29 octubre 2008

Timidez y un gato

Juan Carlos era un chico tímido, retraído, quizá un poco antisocial. Caminaba por la calle un tanto afligido. Con su chaqueta marrón un par de tallas más grande y unos pantalones ya viejos, de los que heredó al morir su padre, parecía un ratón perdido entre almohadones. Él pequeño y todo grande. El mundo le venía grande.
Cada mañana compraba flores en el puesto de Jimena y cada mañana se las entregaba a Isabel en el puesto de verduras que estaba inmediatamente al lado del primero. Se las entregaba o lo intentaba. La guapa Isabel acepto el ramo dos veces, el primer día y el siguiente y después de sospechar las intenciones de Juan decidió no volver a aceptar su ramo. Así llevaban tres años en que la pequeña pensión de Juan Carlos se convertía en flores que acababa llevando a casa. Un aroma delicioso en el salón.

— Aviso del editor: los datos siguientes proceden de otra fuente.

-- pv_equiv track=rewrite | github.com/MadSkittles/leetcode | others/delete_nums.py | f
-- ===== SOURCE A (Python) =====
-- def f(nums, n):
--     k = 1
--     for _ in range(32):
--         if not k & n:
--             nums = [*filter(lambda x: not x & k, nums)]
--         k <<= 1
--     min_num, res, k = float('inf'), [], 1
--     for _ in range(32):
--         if k & n:
--             tmp = [*filter(lambda x: x & k, nums)]
--             if len(tmp) < min_num:
--                 min_num = len(tmp)
--                 res = tmp
--         k <<= 1
--     return res
-- ===== SOURCE B (Python) =====
-- def f(nums, n):
--     # one pass builds a bit -> bucket index instead of 32 filter passes
--     mask = 0xFFFFFFFF & ~n
--     filtered = [x for x in nums if x & mask == 0]
--     pairs = [(k, x) for x in filtered for k in range(32)
--              if x & (1 << k) and n & (1 << k)]
--     groups = {}
--     for k, x in pairs:
--         groups.setdefault(k, []).append(x)
--     res = None
--     for k in range(32):
--         if n & (1 << k):
--             g = groups.get(k, [])
--             if res is None or len(g) < len(res):
--                 res = g
--     return res if res is not None else []
-- ===== Notes on version B (the rewrite author's own statement) =====
-- stated objective: faster
-- what changed: A rescans nums once per bit (32 sequential list-rebuilding filter passes to drop non-submasks, then 32 more filter passes to pick the smallest per-bit group); B filters once with the combined mask 0xFFFFFFFF & ~n and makes ONE pass over the kept elements scattering each into a bit->bucket dictionary, then picks the smallest bucket among n's set bits.
import Mathlib
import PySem

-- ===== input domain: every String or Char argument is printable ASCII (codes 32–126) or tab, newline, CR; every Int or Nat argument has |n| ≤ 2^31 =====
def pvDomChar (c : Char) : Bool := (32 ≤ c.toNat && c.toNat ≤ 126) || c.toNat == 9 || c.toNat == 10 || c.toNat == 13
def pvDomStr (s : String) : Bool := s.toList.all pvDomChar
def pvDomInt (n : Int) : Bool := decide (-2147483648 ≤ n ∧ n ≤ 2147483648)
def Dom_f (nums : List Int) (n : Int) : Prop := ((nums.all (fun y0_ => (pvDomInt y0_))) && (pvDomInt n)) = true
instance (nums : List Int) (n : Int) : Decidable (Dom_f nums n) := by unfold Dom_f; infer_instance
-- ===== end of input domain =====

-- B replaces A's 32 filter passes over nums by ONE mask filter plus ONE pass that scatters each
-- kept element into a bit->bucket dictionary, then picks the smallest bucket among n's set bits.

-- ===== PORT A =====
-- state of the first loop: (nums, k); state of the second: ((min_num, res), k),
-- with min_num : Option Int, none playing float('inf')
def fStep1 (n : Int) (p : List Int × Int) (_ : Nat) : List Int × Int :=
  ((if PySem.Int.band p.2 n = 0 then p.1.filter (fun x => PySem.Int.band x p.2 = 0) else p.1),
    p.2 <<< (1 : Nat))

def fStep2 (n : Int) (nums1 : List Int) (p : (Option Int × List Int) × Int) (_ : Nat) :
    (Option Int × List Int) × Int :=
  if PySem.Int.band p.2 n ≠ 0 then
    let tmp := nums1.filter (fun x => PySem.Int.band x p.2 ≠ 0)
    if (match p.1.1 with | none => true | some m => decide ((tmp.length : Int) < m)) = true then
      ((some (tmp.length : Int), tmp), p.2 <<< (1 : Nat))
    else (p.1, p.2 <<< (1 : Nat))
  else (p.1, p.2 <<< (1 : Nat))

def f (nums : List Int) (n : Int) : List Int :=
  let s1 := (List.range 32).foldl (fStep1 n) (nums, 1)
  let s2 := (List.range 32).foldl (fStep2 n s1.1) ((none, []), 1)
  s2.1.2

-- ===== PORT B =====
-- groups.setdefault(k, []).append(x) is exactly PySem.Dict.modify k [] (· ++ [x])
def fAltMask (n : Int) : Int := PySem.Int.band 0xFFFFFFFF (Int.not n)

def fAltBits (n x : Int) (k : Nat) : Bool :=
  decide (PySem.Int.band x ((1 : Int) <<< k) ≠ 0 ∧ PySem.Int.band n ((1 : Int) <<< k) ≠ 0)

def fAltSel (n : Int) (groups : PySem.Dict Int (List Int)) (res : Option (List Int)) (k : Nat) :
    Option (List Int) :=
  if PySem.Int.band n ((1 : Int) <<< k) ≠ 0 then
    let g := groups.getD (k : Int) []
    match res with
    | none => some g
    | some r => if g.length < r.length then some g else res
  else res

def f_alt (nums : List Int) (n : Int) : List Int :=
  let filtered := nums.filter (fun x => PySem.Int.band x (fAltMask n) = 0)
  let pairs := filtered.flatMap (fun x =>
    ((List.range 32).filter (fAltBits n x)).map (fun k : Nat => ((k : Int), x)))
  let groups := pairs.foldl (fun d p => d.modify p.1 [] (· ++ [p.2])) PySem.Dict.empty
  ((List.range 32).foldl (fAltSel n groups) none).getD []

-- ===== PRECONDITION & SPEC =====
def Spec_f (nums : List Int) (n : Int) (out : List Int) : Prop := out = f_alt nums n
instance (nums : List Int) (n : Int) (out : List Int) : Decidable (Spec_f nums n out) := by unfold Spec_f; infer_instance

-- ===== CLAIM (what is proved, stated in full; the proofs are below) =====
def Claim_equal_f : Prop := ∀ (nums : List Int) (n : Int), Dom_f nums n → Spec_f nums n (f nums n)

-- ===== LEMMAS AND PROOFS =====

theorem pvNatSubLand (m n : Nat) : m - (m &&& n) = Nat.ldiff m n := by
  induction m using Nat.binaryRec generalizing n with
  | zero => simp [Nat.ldiff]
  | bit a m ih =>
    conv_lhs => rw [← Nat.bit_testBit_zero_shiftRight_one n]
    conv_rhs => rw [← Nat.bit_testBit_zero_shiftRight_one n]
    rw [Nat.land_bit, Nat.ldiff_bit]
    have h := ih (n >>> 1)
    have hle : m &&& n >>> 1 ≤ m := Nat.and_le_left
    cases a <;> cases hb : n.testBit 0 <;> simp [Nat.bit_val] <;> omega

theorem pvBandEqLand (a b : Int) : PySem.Int.band a b = Int.land a b := by
  unfold PySem.Int.band
  cases a with
  | ofNat m =>
    cases b with
    | ofNat n => simp only [Int.land]; norm_num
    | negSucc n =>
      have h0 : ¬ (0 : Int) ≤ Int.negSucc n := by omega
      simp [Int.land, h0, pvNatSubLand]
  | negSucc m =>
    have h0 : ¬ (0 : Int) ≤ Int.negSucc m := by omega
    cases b with
    | ofNat n =>
      simp [Int.land, h0, pvNatSubLand]
    | negSucc n =>
      have h1 : ¬ (0 : Int) ≤ Int.negSucc n := by omega
      simp [Int.land, h0, h1]
      omega

theorem pvTbBand (a b : Int) (k : Nat) :
    (PySem.Int.band a b).testBit k = (a.testBit k && b.testBit k) := by
  rw [pvBandEqLand, Int.testBit_land]

theorem pvNotEqLnot (n : Int) : Int.not n = Int.lnot n := by
  cases n <;> simp [Int.not, Int.lnot]

theorem pvEqZeroIff {a : Int} (h : 0 ≤ a) : a = 0 ↔ ∀ k, a.testBit k = false := by
  cases a with
  | ofNat m =>
    constructor
    · intro h' k; rw [h']; exact Nat.zero_testBit k
    · intro hk
      have : m = 0 := Nat.eq_of_testBit_eq (fun i => by simpa using hk i)
      simp [this]
  | negSucc m => constructor <;> intro h' <;> simp_all

theorem pvTbPow (i k : Nat) : ((2 ^ i : Int)).testBit k = decide (i = k) := by
  have : ((2 ^ i : Int)) = ((2 ^ i : Nat) : Int) := by push_cast; ring
  rw [this]
  show Nat.testBit (2 ^ i) k = decide (i = k)
  exact Nat.testBit_two_pow

theorem pvBandPowNonneg (x : Int) (i : Nat) : 0 ≤ PySem.Int.band x (2 ^ i) := by
  rw [PySem.Int.band_comm]
  exact PySem.Int.band_nonneg_of_nonneg_left x (by positivity)

theorem pvBandPowEqZero (x : Int) (i : Nat) :
    (PySem.Int.band x (2 ^ i) = 0) ↔ x.testBit i = false := by
  rw [pvEqZeroIff (pvBandPowNonneg x i)]
  constructor
  · intro h
    have := h i
    rw [pvTbBand, pvTbPow] at this
    simpa using this
  · intro h k
    rw [pvTbBand, pvTbPow]
    by_cases hik : i = k
    · subst hik; simp [h]
    · simp [hik]

theorem pvOneShl (k : Nat) : (1 : Int) <<< k = 2 ^ k := by
  rw [Int.shiftLeft_eq]; ring

theorem pvTbMask (n : Int) (k : Nat) :
    (PySem.Int.band 0xFFFFFFFF (Int.not n)).testBit k = (decide (k < 32) && !n.testBit k) := by
  rw [pvTbBand, pvNotEqLnot, Int.testBit_lnot]
  have h1 : (0xFFFFFFFF : Int).testBit k = decide (k < 32) := by
    show Nat.testBit 0xFFFFFFFF k = decide (k < 32)
    have : (0xFFFFFFFF : Nat) = 2 ^ 32 - 1 := by norm_num
    rw [this, Nat.testBit_two_pow_sub_one]
  rw [h1]

theorem pvMaskNonneg (n : Int) : 0 ≤ PySem.Int.band 0xFFFFFFFF (Int.not n) := by
  exact PySem.Int.band_nonneg_of_nonneg_left _ (by norm_num)

theorem pvBandMaskEqZero (n x : Int) :
    (PySem.Int.band x (PySem.Int.band 0xFFFFFFFF (Int.not n)) = 0) ↔
      ∀ i < 32, n.testBit i = false → x.testBit i = false := by
  have hnn : 0 ≤ PySem.Int.band x (PySem.Int.band 0xFFFFFFFF (Int.not n)) := by
    rw [PySem.Int.band_comm]
    exact PySem.Int.band_nonneg_of_nonneg_left x (pvMaskNonneg n)
  rw [pvEqZeroIff hnn]
  constructor
  · intro h i hi hni
    have := h i
    rw [pvTbBand, pvTbMask, hni] at this
    simpa [hi] using this
  · intro h k
    rw [pvTbBand, pvTbMask]
    by_cases hk : k < 32
    · by_cases hnk : n.testBit k = false
      · simp [h k hk hnk]
      · revert hnk; cases n.testBit k <;> simp
    · simp [hk]

theorem pvPhase1 (nums : List Int) (n : Int) (m : Nat) :
    (List.range m).foldl (fStep1 n) (nums, 1) =
      (nums.filter (fun x => decide (∀ i < m, n.testBit i = false → x.testBit i = false)), 2 ^ m) := by
  induction m with
  | zero =>
    simp only [List.range_zero, List.foldl_nil, pow_zero]
    refine Prod.ext ?_ rfl
    show nums = _
    symm
    apply (List.filter_eq_self).mpr
    intro x _
    simp
  | succ m ih =>
    rw [List.range_succ, List.foldl_append, ih]
    simp only [List.foldl_cons, List.foldl_nil]
    unfold fStep1
    have hk2 : ((2 ^ m : Int)) <<< (1 : Nat) = 2 ^ (m + 1) := by
      rw [Int.shiftLeft_eq]; ring
    have hcond : (PySem.Int.band (2 ^ m : Int) n = 0) ↔ n.testBit m = false := by
      rw [PySem.Int.band_comm]; exact pvBandPowEqZero n m
    by_cases hb : n.testBit m = false
    · rw [if_pos (hcond.mpr hb)]
      simp only [hk2]
      rw [List.filter_filter]
      congr 1
      apply List.filter_congr
      intro x _
      rw [← Bool.decide_and, decide_eq_decide, pvBandPowEqZero]
      constructor
      · rintro ⟨h2, h1⟩ i hi hni
        rcases Nat.lt_succ_iff_lt_or_eq.mp hi with hi' | rfl
        · exact h1 i hi' hni
        · exact h2
      · intro h
        exact ⟨h m (Nat.lt_succ_self m) hb, fun i hi hni => h i (Nat.lt_succ_of_lt hi) hni⟩
    · rw [if_neg (fun hc => hb (hcond.mp hc))]
      simp only [hk2]
      congr 1
      apply List.filter_congr
      intro x _
      rw [decide_eq_decide]
      constructor
      · intro h i hi hni
        rcases Nat.lt_succ_iff_lt_or_eq.mp hi with hi' | rfl
        · exact h i hi' hni
        · exact absurd hni hb
      · intro h i hi hni
        exact h i (Nat.lt_succ_of_lt hi) hni

theorem pvNums1 (nums : List Int) (n : Int) :
    ((List.range 32).foldl (fStep1 n) (nums, 1)).1 =
      nums.filter (fun x => PySem.Int.band x (fAltMask n) = 0) := by
  rw [pvPhase1]
  apply List.filter_congr
  intro x _
  rw [decide_eq_decide]
  unfold fAltMask
  exact (pvBandMaskEqZero n x).symm

theorem pvFlatMapIte {α : Type} (c : α → Bool) (l : List α) :
    (l.flatMap (fun x => if c x then [x] else [])) = l.filter c := by
  induction l with
  | nil => rfl
  | cons a l ih =>
    by_cases h : c a <;> simp [List.flatMap_cons, h, ih]

theorem pvMapFilterPairs (x : Int) (k : Nat) (js : List Nat) :
    List.map (fun p : Int × Int => p.2)
      (List.filter (fun p : Int × Int => p.1 == (k : Int)) (js.map (fun j : Nat => ((j : Int), x)))) =
    List.replicate (js.count k) x := by
  induction js with
  | nil => rfl
  | cons j js ih =>
    simp only [List.count_cons]
    by_cases h : j = k
    · subst h
      simp [ih, List.replicate_succ]
    · have hb : (((j : Int), x).1 == (k : Int)) = false := by simp [h]
      simp [hb, ih, h]

theorem pvCountFilter (l : List Nat) (q : Nat → Bool) (k : Nat) :
    (l.filter q).count k = if q k then l.count k else 0 := by
  induction l with
  | nil => simp
  | cons a l ih =>
    rw [List.filter_cons]
    by_cases ha : q a
    · simp only [ha, if_pos, List.count_cons, ih]
      by_cases hak : a = k
      · subst hak; simp [ha]
      · simp [hak]
    · have : q a = false := by simpa using ha
      simp only [this, Bool.false_eq_true, if_false, ih, List.count_cons]
      by_cases hak : a = k
      · subst hak; simp [this]
      · simp [hak]

theorem pvGroups (n : Int) (filtered : List Int) (k : Nat) (hk : k < 32) :
    ((filtered.flatMap (fun x =>
        ((List.range 32).filter (fAltBits n x)).map (fun j : Nat => ((j : Int), x)))).foldl
      (fun d p => d.modify p.1 [] (· ++ [p.2])) PySem.Dict.empty).getD (k : Int) [] =
      filtered.filter (fun x => fAltBits n x k) := by
  rw [PySem.Dict.getD_foldl_modify_append, PySem.Dict.getD_empty, List.nil_append]
  rw [List.filter_flatMap, List.map_flatMap]
  have hstep : ∀ x ∈ filtered,
      List.map (fun p : Int × Int => p.2)
        (List.filter (fun p : Int × Int => p.1 == (k : Int))
          (((List.range 32).filter (fAltBits n x)).map (fun j : Nat => ((j : Int), x)))) =
      if fAltBits n x k then [x] else [] := by
    intro x _
    rw [pvMapFilterPairs, pvCountFilter]
    have h1 : (List.range 32).count k = 1 :=
      List.count_eq_one_of_mem List.nodup_range (List.mem_range.mpr hk)
    rw [h1]
    by_cases h : fAltBits n x k <;> simp [h]
  rw [List.flatMap_congr hstep]
  exact pvFlatMapIte _ filtered

theorem pvSel (n : Int) (L : List Int) (groups : PySem.Dict Int (List Int))
    (hg : ∀ k : Nat, k < 32 → groups.getD ((k : Int)) [] = L.filter (fun x => fAltBits n x k)) :
    ∀ m, m ≤ 32 →
      ((List.range m).foldl (fStep2 n L) ((none, []), 1)).2 = 2 ^ m ∧
      ((List.range m).foldl (fStep2 n L) ((none, []), 1)).1.1 =
        ((List.range m).foldl (fAltSel n groups) none).map (fun g => (g.length : Int)) ∧
      ((List.range m).foldl (fStep2 n L) ((none, []), 1)).1.2 =
        ((List.range m).foldl (fAltSel n groups) none).getD [] := by
  intro m
  induction m with
  | zero => intro _; simp
  | succ m ih =>
    intro hm
    obtain ⟨hk, h1, h2⟩ := ih (by omega)
    simp only [List.range_succ, List.foldl_append, List.foldl_cons, List.foldl_nil]
    set a := (List.range m).foldl (fStep2 n L) ((none, []), 1) with ha
    set b := (List.range m).foldl (fAltSel n groups) none with hb
    have hshl : ((1 : Int) <<< m) = 2 ^ m := pvOneShl m
    have hk2 : a.2 <<< (1 : Nat) = 2 ^ (m + 1) := by
      rw [hk, Int.shiftLeft_eq]; ring
    unfold fStep2 fAltSel
    have hcond : (PySem.Int.band a.2 n ≠ 0) ↔ (PySem.Int.band n ((1 : Int) <<< m) ≠ 0) := by
      rw [hk, hshl, PySem.Int.band_comm]
    by_cases hc : PySem.Int.band n ((1 : Int) <<< m) ≠ 0
    · rw [if_pos (hcond.mpr hc), if_pos hc]
      have hm32 : m < 32 := by omega
      have hg' : groups.getD (m : Int) [] = L.filter (fun x => PySem.Int.band x a.2 ≠ 0) := by
        rw [hg m hm32, hk]
        apply List.filter_congr
        intro x _
        unfold fAltBits
        have hc2 : PySem.Int.band n (2 ^ m) ≠ 0 := by rw [← hshl]; exact hc
        rw [hshl]
        simp [hc2]
      cases hbv : b with
      | none =>
        rw [hbv] at h1 h2
        simp only [Option.map_none] at h1
        rw [if_pos (by rw [h1])]
        refine ⟨hk2, ?_, ?_⟩ <;> simp [hg']
      | some r =>
        rw [hbv] at h1 h2
        simp only [Option.map_some] at h1
        simp only [Option.getD_some] at h2
        rw [h1, hg']
        by_cases hlt : (L.filter (fun x => !decide (PySem.Int.band x a.2 = 0))).length < r.length
        · simp [hlt, hk2]
        · simp [hlt, hk2, h2, h1]
    · rw [if_neg (fun h => hc (hcond.mp h)), if_neg hc]
      exact ⟨hk2, h1, h2⟩

theorem pvMain (nums : List Int) (n : Int) : f nums n = f_alt nums n := by
  simp only [f, f_alt]
  rw [pvNums1]
  set L := nums.filter (fun x => decide (PySem.Int.band x (fAltMask n) = 0)) with hL
  set groups := (L.flatMap (fun x =>
      ((List.range 32).filter (fAltBits n x)).map (fun j : Nat => ((j : Int), x)))).foldl
    (fun d p => d.modify p.1 [] (· ++ [p.2])) PySem.Dict.empty with hG
  obtain ⟨-, -, h2⟩ := pvSel n L groups (fun k hk => pvGroups n L k hk) 32 le_rfl
  exact h2

-- ===== VERDICT (by name: the statement is the Claim_ definition above) =====
theorem f_spec : Claim_equal_f := by
  intro nums n _
  unfold Spec_f
  exact pvMain nums n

El chico sufría mucho cuando era rechazado, se iba a casa, cabizbajo, a veces gimoteando. La portera de su casa decía que daba pena verlo y la mujer del puesto de flores no daba crédito. “¿Por qué no desistes?” decía un día; y cuando estaba de buen humor cambiaba la cantinela y le animaba “¡Hoy te las coge ya verás!”. La pena era su compañera durante el resto del día. A veces cogía la botella de whisky del mueble bar de su madre y se emborrachaba con dos dedales. Eso es lo que hacen los que tienen mal de amores, se van a un bar y se emborrachan.
Pero inexplicablemente la tristeza desaparecía con cada amanecer como por arte de magia. Como un Prometeo con su suplicio eterno, no era el hígado sino el corazón lo que le era arrancado, y con diferencia ya que a Juan Carlos no lo ataba ninguna cadena. Solo la ignorancia, sólo la ilusión del pez que siempre ve el acuario como algo nuevo. Esto le daba ánimos para perseverar.
Aquel día acaba de sufrir el enésimo rechazo cuando encontró un gatito en la calle. “¡hola chico, hola!” le dijo mientras le acariciaba el lomo. El gato ronroneaba entorno a sus piernas y Juan Carlos se sentó en el bordillo de la acera para tenerlo más a mano. Pensó si no sería buena idea regalarle un gato a Isabel. A mayor tamaño mayor posibilidad de éxito ¿no? Cuando se quiso dar cuenta el gato, muerto de hambre, estaba devorando las flores que habían quedado abandonadas en el suelo, a un lado. Y Juan Carlos tuvo una idea.

- Mañana te voy llevar a conocer a Isabel – le dijo cogiéndolo en brazos – ¡verás qué guapa! Y te dejaré que escojas tú las flores en el puesto de Jimena.